Moz Q&A is closed.
After more than 13 years, and tens of thousands of questions, Moz Q&A closed on 12th December 2024. Whilst we’re not completely removing the content - many posts will still be possible to view - we have locked both new posts and new replies. More details here.
Partial Match or RegEx in Search Console's URL Parameters Tool?
-
So I currently have approximately 1000 of these URLs indexed, when I only want roughly 100 of them.

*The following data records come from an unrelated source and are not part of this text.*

-- pv_equiv track=rewrite | github.com/theurs/tb2 | utils.py | split_html
-- ===== SOURCE A (Python) =====
-- def split_html(text: str, max_length: int = 1500) -> list:
--     """
--     Split the given HTML text into chunks of maximum length, while preserving the integrity
--     of HTML tags. The function takes two arguments:
--
--     Parameters:
--         - text (str): The HTML text to be split.
--         - max_length (int): The maximum length of each chunk. Default is 1500.
--
--     Returns:
--         - list: A list of chunks, where each chunk is a part of the original text.
--
--     Raises:
--         - AssertionError: If the length of the text is less than or equal to 299.
--     """
--     if len(text) <= max_length:
--         return [text,]
--     def find_all(a_str, sub):
--         start = 0
--         while True:
--             start = a_str.find(sub, start)
--             if start == -1:
--                 return
--             if sub.startswith('\n'):
--                 yield start+1
--             else:
--                 yield start+len(sub)
--             start += len(sub) # use start += 1 to find overlapping matches
--
--     # find all end tags positions with \n after them
--     positions = []
--     # ищем либо открывающий тег в начале, либо закрывающий в конце
--     tags = ['</b>\n','</a>\n','</pre>\n', '</code>\n',
--             '\n<b>', '\n<a>', '\n<pre>', '\n<code>']
--
--     for i in tags:
--         for j in find_all(text, i):
--             positions.append(j)
--
--     chunks = []
--
--     # нет ни одной найденной позиции, тупо режем по границе
--     if not positions:
--         chunks.append(text[:max_length])
--         chunks += split_html(text[max_length:], max_length)
--         return chunks
--
--     for i in list(reversed(positions)):
--         if i < max_length:
--             chunks.append(text[:i])
--             chunks += split_html(text[i:], max_length)
--             return chunks
--
--     # позиции есть но нет такой по которой можно резать,
--     # значит придется резать просто по границе
--     chunks.append(text[:max_length])
--     chunks += split_html(text[max_length:], max_length)
--     return chunks
-- ===== SOURCE B (Python) =====
-- def split_html(text: str, max_length: int = 1500) -> list:
--     """Iterative re-implementation: walk the text with an offset, picking each cut
--     with a right-to-left bounded rfind per tag (highest-priority tag first) instead
--     of rebuilding the full positions list and slicing the suffix on every step."""
--     # priority order = A's reversed tag list; offset 1 for '\n<...>' tags,
--     # len(tag) for '</...>\n' tags (cut right after the newline / right before '<')
--     tags = ['\n<code>', '\n<pre>', '\n<a>', '\n<b>',
--             '</code>\n', '</pre>\n', '</a>\n', '</b>\n']
--     chunks = []
--     o = 0
--     n = len(text)
--     while n - o > max_length:
--         cut = -1
--         for tag in tags:
--             off = 1 if tag[0] == '\n' else len(tag)
--             p = text.rfind(tag, o, o + max_length - off - 1 + len(tag))
--             if p != -1:
--                 cut = p + off
--                 break
--         if cut == -1:
--             cut = o + max_length
--         chunks.append(text[o:cut])
--         o = cut
--     chunks.append(text[o:])
--     return chunks
-- ===== Notes on version B (the rewrite author's own statement) =====
-- stated objective: faster
-- what changed: A recursively re-slices the remaining text and re-scans the whole suffix for all 8 tags before every chunk; B walks the one fixed string with an offset and finds each cut with a single bounded rfind per tag (highest-priority tag first), so no suffix copies and no full re-scans are made.
import Mathlib
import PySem

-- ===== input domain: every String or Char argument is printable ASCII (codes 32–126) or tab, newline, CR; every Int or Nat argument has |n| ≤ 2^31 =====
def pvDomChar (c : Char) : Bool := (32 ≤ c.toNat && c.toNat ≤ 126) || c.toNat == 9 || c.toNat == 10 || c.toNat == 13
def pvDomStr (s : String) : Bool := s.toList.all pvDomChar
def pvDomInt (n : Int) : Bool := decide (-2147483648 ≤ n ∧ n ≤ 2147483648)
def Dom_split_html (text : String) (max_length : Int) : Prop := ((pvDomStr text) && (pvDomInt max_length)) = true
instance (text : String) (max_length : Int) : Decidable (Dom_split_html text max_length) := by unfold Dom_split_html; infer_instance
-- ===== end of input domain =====

-- B replaces A's per-chunk re-scan (re-slice the suffix, rebuild all tag positions,
-- reverse, pick) by a single offset-driven loop over the fixed string that finds each
-- cut with one bounded rfind per tag; objective: faster (no per-chunk re-scan/re-slice).

-- ===== PORT A =====
-- the eight tags, in A's list order
def pvTags : List (List Char) :=
  ["</b>\n".toList, "</a>\n".toList, "</pre>\n".toList, "</code>\n".toList,
   "\n<b>".toList, "\n<a>".toList, "\n<pre>".toList, "\n<code>".toList]

-- A's find_all generator: repeated a_str.find(sub, start), start += len(sub);
-- fuel a_str.length+1 bounds the number of yields (start strictly increases, ≤ len)
def pvFindAllAux (aStr sub : List Char) (start : Nat) (fuel : Nat) : List Int :=
  match fuel with
  | 0 => []
  | fuel + 1 =>
    let f := PySem.Chars.findFrom aStr sub (start : Int)
    if f = -1 then []
    else
      let pos : Int := if PySem.Chars.startswith sub ['\n'] then f + 1 else f + (sub.length : Int)
      pos :: pvFindAllAux aStr sub (f.toNat + sub.length) fuel

def pvFindAll (aStr sub : List Char) : List Int := pvFindAllAux aStr sub 0 (aStr.length + 1)

-- A's recursion; fuel text.length+1 suffices whenever Pre_ holds (each chunk removes ≥ 1 char)
def pvSplitA : Nat → List Char → Int → List (List Char)
  | 0, _, _ => []
  | fuel + 1, text, m =>
    if (text.length : Int) ≤ m then [text]
    else
      let positions := pvTags.foldl (fun acc tag => acc ++ pvFindAll text tag) []
      if positions.isEmpty then
        PySem.List.slice text none (some m) :: pvSplitA fuel (PySem.List.slice text (some m) none) m
      else
        match positions.reverse.find? (fun i => decide (i < m)) with
        | some i => PySem.List.slice text none (some i) :: pvSplitA fuel (PySem.List.slice text (some i) none) m
        | none => PySem.List.slice text none (some m) :: pvSplitA fuel (PySem.List.slice text (some m) none) m

def split_html (text : String) (max_length : Int) : List String :=
  (pvSplitA (text.toList.length + 1) text.toList max_length).map String.ofList

-- ===== PORT B =====
-- B's tag list (priority order) and its for-loop over tags with break (returns -1 like Source B's cut)
def pvTagsB : List (List Char) :=
  ["\n<code>".toList, "\n<pre>".toList, "\n<a>".toList, "\n<b>".toList,
   "</code>\n".toList, "</pre>\n".toList, "</a>\n".toList, "</b>\n".toList]

def pvTryTags (text : List Char) (o m : Int) : List (List Char) → Int
  | [] => -1
  | tag :: rest =>
    let off : Int := if PySem.List.pyGet? tag 0 = some '\n' then 1 else (tag.length : Int)
    let p := PySem.Chars.rfindFrom text tag o (some (o + m - off - 1 + (tag.length : Int)))
    if p ≠ -1 then p + off else pvTryTags text o m rest

-- Source B's while loop, offset o advancing over the one fixed string; fuel as in port A
def pvSplitBAux : Nat → List Char → Int → Int → List (List Char) → List (List Char)
  | 0, _, _, _, chunks => chunks
  | fuel + 1, text, o, m, chunks =>
    if (text.length : Int) - o > m then
      let c := pvTryTags text o m pvTagsB
      let cut := if c = -1 then o + m else c
      pvSplitBAux fuel text cut m (chunks ++ [PySem.List.slice text (some o) (some cut)])
    else chunks ++ [PySem.List.slice text (some o) none]

def split_html_alt (text : String) (max_length : Int) : List String :=
  (pvSplitBAux (text.toList.length + 1) text.toList 0 max_length []).map String.ofList

-- ===== PRECONDITION & SPEC =====
-- Pre_ excludes exactly the inputs on which A never returns: max_length ≤ 0 with a longer
-- text makes A recurse forever on an unshrinking suffix (RecursionError).
def Pre_split_html (text : String) (max_length : Int) : Prop :=
  1 ≤ max_length ∨ PySem.Str.len text ≤ max_length
instance (text : String) (max_length : Int) : Decidable (Pre_split_html text max_length) := by
  unfold Pre_split_html; infer_instance

def pvWitness_split_html : String × Int := ("<b>hello</b>\nworld", 7)

def Spec_split_html (text : String) (max_length : Int) (out : List String) : Prop := out = split_html_alt text max_length
instance (text : String) (max_length : Int) (out : List String) : Decidable (Spec_split_html text max_length out) := by unfold Spec_split_html; infer_instance

-- ===== CLAIM (what is proved, stated in full; the proofs are below) =====
def Claim_equal_split_html : Prop := ∀ (text : String) (max_length : Int), Dom_split_html text max_length → Pre_split_html text max_length → Spec_split_html text max_length (split_html text max_length)

-- ===== LEMMAS AND PROOFS =====

-- occurrence bookkeeping (proof-side only)
def pvOff (tag : List Char) : Int :=
  if PySem.Chars.startswith tag ['\n'] then 1 else (tag.length : Int)

-- first character of the tag never recurs inside it: occurrences cannot overlap
def pvGood (tag : List Char) : Bool :=
  !tag.isEmpty && (List.range tag.length).all (fun k => k == 0 || tag[k]? != tag[0]?)

def pvOccP (t tag : List Char) (start : Nat) (q : Nat) : Bool :=
  decide (start ≤ q) && tag.isPrefixOf (t.drop q)

def pvOccs (t tag : List Char) (start : Nat) : List Nat :=
  (List.range (t.length + 1)).filter (pvOccP t tag start)

def pvBestQ (t tag : List Char) (m : Int) : Option Nat :=
  ((List.range (t.length + 1)).filter
      (fun q => tag.isPrefixOf (t.drop q) && decide ((q : Int) + pvOff tag < m))).getLast?

theorem pv_sep (t tag : List Char) (hg : pvGood tag = true) (p q : Nat)
    (hp : tag.isPrefixOf (t.drop p) = true) (hq : tag.isPrefixOf (t.drop q) = true)
    (hlt : p < q) : p + tag.length ≤ q := by
  by_contra hcon
  have hp' := List.isPrefixOf_iff_prefix.mp hp
  have hq' := List.isPrefixOf_iff_prefix.mp hq
  unfold pvGood at hg
  simp only [Bool.and_eq_true, List.all_eq_true, List.mem_range] at hg
  obtain ⟨hne, huniq⟩ := hg
  have hlen : 0 < tag.length := List.length_pos_iff.mpr (by simpa using hne)
  set k := q - p with hk
  have hk1 : 0 < k := by omega
  have hk2 : k < tag.length := by omega
  -- tag[k] = t[q] from hp', tag[0] = t[q] from hq'
  have hlp : tag.length ≤ (t.drop p).length := hp'.length_le
  have hlq : tag.length ≤ (t.drop q).length := hq'.length_le
  have hql : q < t.length := by simp at hlq; omega
  have e1 : tag[k]'hk2 = t[q]'hql := by
    have h0 := hp'.getElem (i := k) hk2
    rw [List.getElem_drop] at h0
    rw [h0]
    congr 1
    omega
  have e2 : tag[0]'hlen = t[q]'hql := by
    have h0 := hq'.getElem (i := 0) hlen
    rw [List.getElem_drop] at h0
    rw [h0]
    simp
  have := huniq k hk2
  simp only [beq_iff_eq, bne_iff_ne, Bool.or_eq_true] at this
  rcases this with h | h
  · omega
  · apply h
    rw [List.getElem?_eq_getElem hk2, List.getElem?_eq_getElem hlen, e1, e2]

theorem pv_last_none (P : Nat → Bool) (n : Nat) :
    ((List.range n).filter P).getLast? = none ↔ ∀ q, q < n → P q = false := by
  induction n with
  | zero => simp
  | succ n ih =>
    rw [List.range_succ, List.filter_append, List.getLast?_append]
    by_cases hP : P n
    · simp only [List.filter_cons, List.filter_nil, if_pos hP, List.getLast?_singleton,
        Option.some_or]
      constructor
      · intro h; exact absurd h (by simp)
      · intro h; exact absurd (h n (by omega)) (by simp [hP])
    · simp only [List.filter_cons, List.filter_nil, if_neg (by simp [hP] : ¬(P n = true)),
        List.getLast?_nil, Option.none_or, ih]
      constructor
      · intro h q hq
        rcases Nat.lt_succ_iff_lt_or_eq.mp hq with h1 | rfl
        · exact h q h1
        · simpa using hP
      · exact fun h q hq => h q (by omega)


theorem pv_rfind_go_eq (s sub : List Char) (j : Nat) :
    PySem.Chars.rfind.go s sub j =
      match ((List.range (j + 1)).filter (fun i => sub.isPrefixOf (s.drop i))).getLast? with
      | some i => (i : Int)
      | none => -1 := by
  induction j with
  | zero =>
    simp only [PySem.Chars.rfind.go]
    by_cases h : sub.isPrefixOf s
    · simp [h, List.range_succ]
    · simp [h, List.range_succ]
  | succ j ih =>
    show (if sub.isPrefixOf (List.drop (j + 1) s) = true then ((j+1 : Nat) : Int) else PySem.Chars.rfind.go s sub j) = _
    rw [List.range_succ, List.filter_append, List.getLast?_append]
    by_cases h : sub.isPrefixOf (s.drop (j+1))
    · simp [h]
    · simp only [List.filter_cons, List.filter_nil,
        if_neg (by simp [h] : ¬(sub.isPrefixOf (List.drop (j + 1) s) = true)),
        List.getLast?_nil, Option.none_or]
      exact ih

Let's say the URL is www.example.com/page.php?par1=ABC123=&par2=DEF456=&par3=GHI789=
All the indexed URLs follow that same kinda format, but I only want to index the URLs that have a par1 of ABC (but that could be ABC123 or ABC456 or whatever). Using URL Parameters tool in Search Console, I can ask Googlebot to only crawl URLs with a specific value. But is there any way to get a partial match, using regex maybe?
Am I wasting my time with Search Console, and should I just disallow any page.php without par1=ABC in robots.txt?
-
No problem
Hope you get it sorted!
-Andy
-
Thank you!
-
Haha, I think the train passed the station on that one. I would have realised eventually... XD
Thanks for your help!
-
Don't forget that . & ? have a specific meaning within regex - if you want to use them for pattern matching you will have to escape them. Also be aware that not all bots are capable of interpreting regex in robots.txt - you might want to be more explicit on the user agent - only using regex for Google bot.
User-agent: Googlebot
#disallowing page.php and any parameters after it
disallow: /page.php
#but leaving anything that starts with par1=ABC
allow: page.php?par1=ABC
Dirk
-
Ah sorry I missed that bit!
-Andy
-
Disallowing them would be my first priority really, before removing from index.
The trouble with this is that if you disallow first, Google won't be able to crawl the page to act on the noindex. If you add a noindex flag, Google won't index them the next time it comes-a-crawling and then you will be good to disallow
I'm not actually sure of the best way for you to get the noindex in to the page header of those pages though.
-Andy
-
Yep, have done. (Briefly mentioned in my previous response.) Doesn't pass
-
I thought so too, but according to Google the trailing wildcard is completely unnecessary, and only needs to be used mid-URL.
-
Hi Andy,
Disallowing them would be my first priority really, before removing from index. Didn't want to remove them before I've blocked Google from crawling them in case they get added back again next time Google comes a-crawling, as has happened before when I've simply removed a URL here and there. Does that make sense or am I getting myself mixed up here?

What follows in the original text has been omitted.